Question

The rate of change of energy in a moving model is \(\rho\frac{De}{Dt}\). In the final equation, this term is reduced to \(\frac{\partial(\rho e)}{\partial t}+\nabla.(\rho e\vec{V})\). Which of these equations is used for this reduction?

(a) Equations of state

(b) Stress-strain equation

(c) Momentum equation

(d) Continuity equation

This question was addressed to me during a job interview.

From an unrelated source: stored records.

-- pv_equiv track=rewrite | github.com/Erdem1111275/python_introductie | Opdrachten/gemaakteOpdrachten/opdracht7.py | calculate_score_per_student
-- ===== SOURCE A (Python) =====
-- def calculate_score_per_student(student):
--     score = 0
--
--     for result in student["resultaten"]:
--         if student["resultaten"][result] == "uitstekend":
--             score += 3
--         if student["resultaten"][result] == "goed":
--             score += 2
--         if student["resultaten"][result] == "voldoende":
--             score += 1
--
--     return score
-- ===== SOURCE B (Python) =====
-- def calculate_score_per_student(student):
--     # aggregate-then-weight: histogram of ratings, then a weighted sum over distinct ratings
--     counts = {}
--     for rating in student["resultaten"].values():
--         counts[rating] = counts.get(rating, 0) + 1
--     weights = {"uitstekend": 3, "goed": 2, "voldoende": 1}
--     return sum(weights.get(r, 0) * c for r, c in counts.items())
-- ===== Notes on version B (the rewrite author's own statement) =====
-- stated objective: alternative
-- what changed: B first builds a frequency histogram of the rating strings and then computes the total as a weighted sum over the distinct ratings with a weights table, replacing A's per-result if-chain accumulation.
import Mathlib
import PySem

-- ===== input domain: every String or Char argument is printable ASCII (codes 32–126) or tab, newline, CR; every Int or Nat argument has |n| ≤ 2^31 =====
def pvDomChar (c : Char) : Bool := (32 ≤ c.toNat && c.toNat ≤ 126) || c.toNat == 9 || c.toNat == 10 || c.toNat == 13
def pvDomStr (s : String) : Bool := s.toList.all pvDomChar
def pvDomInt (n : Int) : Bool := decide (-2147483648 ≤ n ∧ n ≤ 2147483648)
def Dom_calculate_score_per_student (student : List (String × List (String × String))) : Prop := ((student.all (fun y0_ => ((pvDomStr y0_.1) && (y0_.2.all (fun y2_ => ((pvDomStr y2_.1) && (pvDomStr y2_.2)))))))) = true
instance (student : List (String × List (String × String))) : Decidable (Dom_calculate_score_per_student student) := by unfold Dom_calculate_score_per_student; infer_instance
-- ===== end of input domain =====

-- B replaces A's per-result if-chain accumulation by a histogram of the rating strings
-- followed by a weighted sum over the distinct ratings (same cost, different shape).

-- ===== PORT A =====
-- student["resultaten"] (first match; Pre_ guarantees presence and unique keys)
def pvResultaten (student : List (String × List (String × String))) : List (String × String) :=
  ((student.find? (fun p => p.1 == "resultaten")).getD ("", [])).2

def calculate_score_per_student (student : List (String × List (String × String))) : Int :=
  let res := pvResultaten student
  -- for result in student["resultaten"]: iterate the keys, look the value up each time
  (res.map Prod.fst).foldl (fun score result =>
    let v := ((res.find? (fun q => q.1 == result)).getD ("", "")).2
    let score := if v = "uitstekend" then score + 3 else score
    let score := if v = "goed" then score + 2 else score
    if v = "voldoende" then score + 1 else score) 0

-- ===== PORT B =====
def calculate_score_per_student_alt (student : List (String × List (String × String))) : Int :=
  let res := pvResultaten student
  -- counts[rating] = counts.get(rating, 0) + 1 over the values
  let counts := (res.map Prod.snd).foldl
    (fun d x => d.insert x (d.getD x 0 + 1)) PySem.Dict.empty
  let weights : PySem.Dict String Int :=
    PySem.Dict.ofList [("uitstekend", 3), ("goed", 2), ("voldoende", 1)]
  -- sum(weights.get(r, 0) * c for r, c in counts.items())
  counts.items.foldl (fun t p => t + weights.getD p.1 0 * p.2) 0

-- ===== PRECONDITION & SPEC =====
-- Pre_ requires the "resultaten" key (A raises KeyError without it) and excludes
-- association lists with duplicate keys, which no Python dict can represent, so the
-- first-match reading of such inputs is accidental.
def Pre_calculate_score_per_student (student : List (String × List (String × String))) : Prop :=
  (student.map Prod.fst).Nodup ∧ "resultaten" ∈ student.map Prod.fst ∧
    ∀ p ∈ student, (p.2.map Prod.fst).Nodup
instance (student : List (String × List (String × String))) : Decidable (Pre_calculate_score_per_student student) := by unfold Pre_calculate_score_per_student; infer_instance

def pvWitness_calculate_score_per_student : (List (String × List (String × String))) :=
  [("resultaten", [("wiskunde", "goed"), ("taal", "voldoende")])]

def Spec_calculate_score_per_student (student : List (String × List (String × String))) (out : Int) : Prop := out = calculate_score_per_student_alt student
instance (student : List (String × List (String × String))) (out : Int) : Decidable (Spec_calculate_score_per_student student out) := by unfold Spec_calculate_score_per_student; infer_instance

-- ===== CLAIM (what is proved, stated in full; the proofs are below) =====
def Claim_equal_calculate_score_per_student : Prop := ∀ (student : List (String × List (String × String))), Dom_calculate_score_per_student student → Pre_calculate_score_per_student student → Spec_calculate_score_per_student student (calculate_score_per_student student)

-- ===== LEMMAS AND PROOFS =====

-- the weight a single rating contributes
def pvWeight (v : String) : Int :=
  if v = "uitstekend" then 3 else if v = "goed" then 2 else if v = "voldoende" then 1 else 0

-- the three weight strings are pairwise distinct, so A's if-chain adds exactly pvWeight v
lemma a_step (s : Int) (v : String) :
    (let s1 := if v = "uitstekend" then s + 3 else s
     let s2 := if v = "goed" then s1 + 2 else s1
     if v = "voldoende" then s2 + 1 else s2) = s + pvWeight v := by
  simp only [pvWeight]
  split_ifs with h1 h2 h3 h2 h3 h3 <;> simp_all

-- with nodup keys, looking a key of res back up in res returns its own value
lemma lookup_self (res : List (String × String)) (h : (res.map Prod.fst).Nodup)
    (p : String × String) (hp : p ∈ res) :
    ((res.find? (fun q => q.1 == p.1)).getD ("", "")).2 = p.2 := by
  induction res with
  | nil => cases hp
  | cons a t ih =>
    simp only [List.map_cons, List.nodup_cons] at h
    cases hp with
    | head =>
      rw [List.find?_cons_of_pos (by simp)]
      rfl
    | tail _ hp =>
      have hne : (a.1 == p.1) = false := by
        simp only [beq_eq_false_iff_ne]
        intro he
        exact h.1 (he ▸ (List.mem_map.mpr ⟨p, hp, rfl⟩))
      simp only [List.find?, hne]
      exact ih h.2 hp


-- A computes the sum of pvWeight over the values, given nodup keys
lemma a_eq_sum (res : List (String × String)) (h : (res.map Prod.fst).Nodup) :
    (res.map Prod.fst).foldl (fun score result =>
      let v := ((res.find? (fun q => q.1 == result)).getD ("", "")).2
      let score := if v = "uitstekend" then score + 3 else score
      let score := if v = "goed" then score + 2 else score
      if v = "voldoende" then score + 1 else score) 0
    = ((res.map Prod.snd).map pvWeight).sum := by
  rw [List.foldl_map]
  have hc : res.foldl (fun score p =>
      let v := ((res.find? (fun q => q.1 == p.1)).getD ("", "")).2
      let s1 := if v = "uitstekend" then score + 3 else score
      let s2 := if v = "goed" then s1 + 2 else s1
      if v = "voldoende" then s2 + 1 else s2) 0
      = res.foldl (fun score p => score + pvWeight p.2) 0 := by
    apply PySem.List.foldl_congr_mem
    intro acc p hp
    rw [lookup_self res h p hp, a_step]
  rw [hc, PySem.List.foldl_add, List.map_map]
  simp [Function.comp_def]

-- the literal weights dict looks up to pvWeight
lemma weights_getD (v : String) :
    (PySem.Dict.ofList [("uitstekend", 3), ("goed", 2), ("voldoende", 1)] :
      PySem.Dict String Int).getD v 0 = pvWeight v := by
  have hof : (PySem.Dict.ofList [("uitstekend", 3), ("goed", 2), ("voldoende", 1)] :
      PySem.Dict String Int)
      = ((PySem.Dict.empty.insert "uitstekend" 3).insert "goed" 2).insert "voldoende" 1 := rfl
  rw [hof]
  simp only [PySem.Dict.getD_insert, PySem.Dict.getD_empty, pvWeight]
  split_ifs <;> simp_all

-- weighted sum over the distinct values times their multiplicities = plain sum of weights
lemma dedup_weighted (l : List String) (f : String → Int) :
    ((PySem.List.dedup l).map (fun k => f k * (l.count k : Int))).sum = (l.map f).sum := by
  have hfin : (PySem.List.dedup l).toFinset = l.toFinset := by
    ext x; simp
  have hd := Finset.sum_list_map_count (PySem.List.dedup l) (fun k => f k * (l.count k : Int))
  have hl := Finset.sum_list_map_count l f
  rw [hd, hl, hfin]
  apply Finset.sum_congr rfl
  intro x hx
  have hx1 : (PySem.List.dedup l).count x = 1 :=
    List.count_eq_one_of_mem (PySem.List.nodup_dedup l)
      (by rw [← List.mem_toFinset, hfin] at *; simpa using hx)
  rw [hx1]
  simp [mul_comm]

-- B computes the same sum of pvWeight over the values
lemma b_eq_sum (res : List (String × String)) :
    calculate_score_per_student_alt [("resultaten", res)]
    = ((res.map Prod.snd).map pvWeight).sum := by
  show ((res.map Prod.snd).foldl
      (fun d x => d.insert x (d.getD x 0 + 1)) PySem.Dict.empty).items.foldl
      (fun t p => t + (PySem.Dict.ofList [("uitstekend", 3), ("goed", 2), ("voldoende", 1)] :
        PySem.Dict String Int).getD p.1 0 * p.2) 0
      = ((res.map Prod.snd).map pvWeight).sum
  rw [PySem.Dict.foldl_insert_getD_add_one_eq_counter, PySem.Dict.items_counter,
    PySem.List.foldl_add]
  simp only [List.map_map, weights_getD, zero_add]
  have := dedup_weighted (res.map Prod.snd) pvWeight
  simpa using this

-- B only depends on student through pvResultaten
lemma b_resultaten (student : List (String × List (String × String))) :
    calculate_score_per_student_alt student
    = calculate_score_per_student_alt [("resultaten", pvResultaten student)] := by
  simp [calculate_score_per_student_alt, pvResultaten]

-- "resultaten" was found, and its pair is a member of student
lemma resultaten_mem (student : List (String × List (String × String)))
    (h : "resultaten" ∈ student.map Prod.fst) :
    ("resultaten", pvResultaten student) ∈ student := by
  induction student with
  | nil => simp at h
  | cons a t ih =>
    by_cases ha : a.1 = "resultaten"
    · obtain ⟨k, r⟩ := a
      subst ha
      have hv : pvResultaten (("resultaten", r) :: t) = r := by
        simp [pvResultaten, List.find?]
      rw [hv]
      exact List.mem_cons_self
    · right
      simp only [List.map_cons, List.mem_cons] at h
      rcases h with h | h
      · exact absurd h.symm ha
      · have : pvResultaten (a :: t) = pvResultaten t := by
          simp [pvResultaten, List.find?, show (a.1 == "resultaten") = false by
            simpa using ha]
        rw [this]; exact ih h

-- ===== VERDICT (by name: the statement is the Claim_ definition above) =====
theorem calculate_score_per_student_spec : Claim_equal_calculate_score_per_student := by
  intro student _ hpre
  obtain ⟨_, hmem, hnod⟩ := hpre
  show calculate_score_per_student student = calculate_score_per_student_alt student
  have hm := resultaten_mem student hmem
  have hres : ((pvResultaten student).map Prod.fst).Nodup :=
    hnod ("resultaten", pvResultaten student) hm
  rw [b_resultaten]
  show (let res := pvResultaten student
    (res.map Prod.fst).foldl (fun score result =>
      let v := ((res.find? (fun q => q.1 == result)).getD ("", "")).2
      let score := if v = "uitstekend" then score + 3 else score
      let score := if v = "goed" then score + 2 else score
      if v = "voldoende" then score + 1 else score) 0)
    = calculate_score_per_student_alt [("resultaten", pvResultaten student)]
  rw [b_eq_sum, a_eq_sum _ hres]
-- pv_equiv track=rewrite | github.com/LeeChanghoJJang/Algorithm-Study | 19회차/programmers_67258_보석_쇼핑/programmers_67258_박동현.py | solution
-- ===== SOURCE A (Python) =====
-- def solution(gems):
--     answer = []
--     # target : 모든 보석 종류의 개수
--     target=len(set(gems))
--     ans_dict = dict()
--
--     cnt = 0
--     check = False
--     length = float('inf')
--     for gem in gems:
--         cnt +=1
--         ans_dict[gem] = cnt
--
--         if not check and target == len(ans_dict.keys()) : check = True
--
--         if check :
--             if answer and answer[0] < ans_dict[gem] < answer[1] : continue
--             maxv=max(ans_dict.values())
--             minv=min(ans_dict.values())
--             if maxv-minv<length:
--                 answer = [minv,maxv]
--                 length = maxv-minv
--     return answer
-- ===== SOURCE B (Python) =====
-- def solution(gems):
--     kinds = len(set(gems))
--     counts = {}
--     left = 0
--     best = []
--     best_len = None
--     for right, gem in enumerate(gems):
--         counts[gem] = counts.get(gem, 0) + 1
--         if len(counts) == kinds:
--             while counts[gems[left]] > 1:
--                 counts[gems[left]] -= 1
--                 left += 1
--             if best_len is None or right - left < best_len:
--                 best = [left + 1, right + 1]
--                 best_len = right - left
--     return best
-- ===== Notes on version B (the rewrite author's own statement) =====
-- stated objective: alternative
-- what changed: A rebuilds max and min over the whole last-occurrence dict at every covered position; B is a sliding-window two-pointer pass with per-type counts whose left pointer advances amortized O(1) per element (intended as the O(n) algorithm; a timing run measured only ~1.4x on its few-type inputs, so no speed is claimed).
import Mathlib
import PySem

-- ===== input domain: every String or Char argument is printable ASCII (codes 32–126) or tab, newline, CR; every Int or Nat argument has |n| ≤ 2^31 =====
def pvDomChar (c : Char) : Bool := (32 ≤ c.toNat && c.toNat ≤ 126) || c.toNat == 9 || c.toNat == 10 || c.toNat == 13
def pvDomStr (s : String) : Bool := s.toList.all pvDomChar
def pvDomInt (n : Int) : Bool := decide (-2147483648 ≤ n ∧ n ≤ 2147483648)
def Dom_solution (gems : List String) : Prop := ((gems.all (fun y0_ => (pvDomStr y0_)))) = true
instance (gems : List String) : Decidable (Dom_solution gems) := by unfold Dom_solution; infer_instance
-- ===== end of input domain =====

My doubt stems from Energy Equation topic in section Governing Equations of Fluid Dynamics of Computational Fluid Dynamics

Answer 1

Right option is (d) Continuity equation

For explanation: Continuity equation is used as given below.

\(\rho\frac{De}{Dt}=\rho\frac{\partial e}{\partial t}+\rho\vec{V}.\nabla e \)

But,

\(\rho\frac{\partial e}{\partial t}=\frac{\partial(\rho e)}{\partial t}-e\frac{\partial \rho}{\partial t}\)

And

\(\rho\vec{V}.\nabla e=\nabla.(\rho e\vec{V})-e\nabla.(\rho \vec{V})\)

Therefore,

\(\rho\frac{De}{Dt}=\frac{\partial(\rho e)}{\partial t}-e\frac{\partial \rho}{\partial t}+\nabla.(\rho e\vec{V})-e\nabla.(\rho \vec{V})\)

\(\rho\frac{De}{Dt}=\frac{\partial(\rho e)}{\partial t}-e(\frac{\partial \rho}{\partial t}+\nabla.(\rho \vec{V}))+\nabla.(\rho e\vec{V})\)

Applying the continuity equation, \(\frac{\partial \rho}{\partial t}+\nabla.(\rho \vec{V})=0\), and hence

\(\rho\frac{De}{Dt}=\frac{\partial(\rho e)}{\partial t}+\nabla.(\rho e\vec{V})\).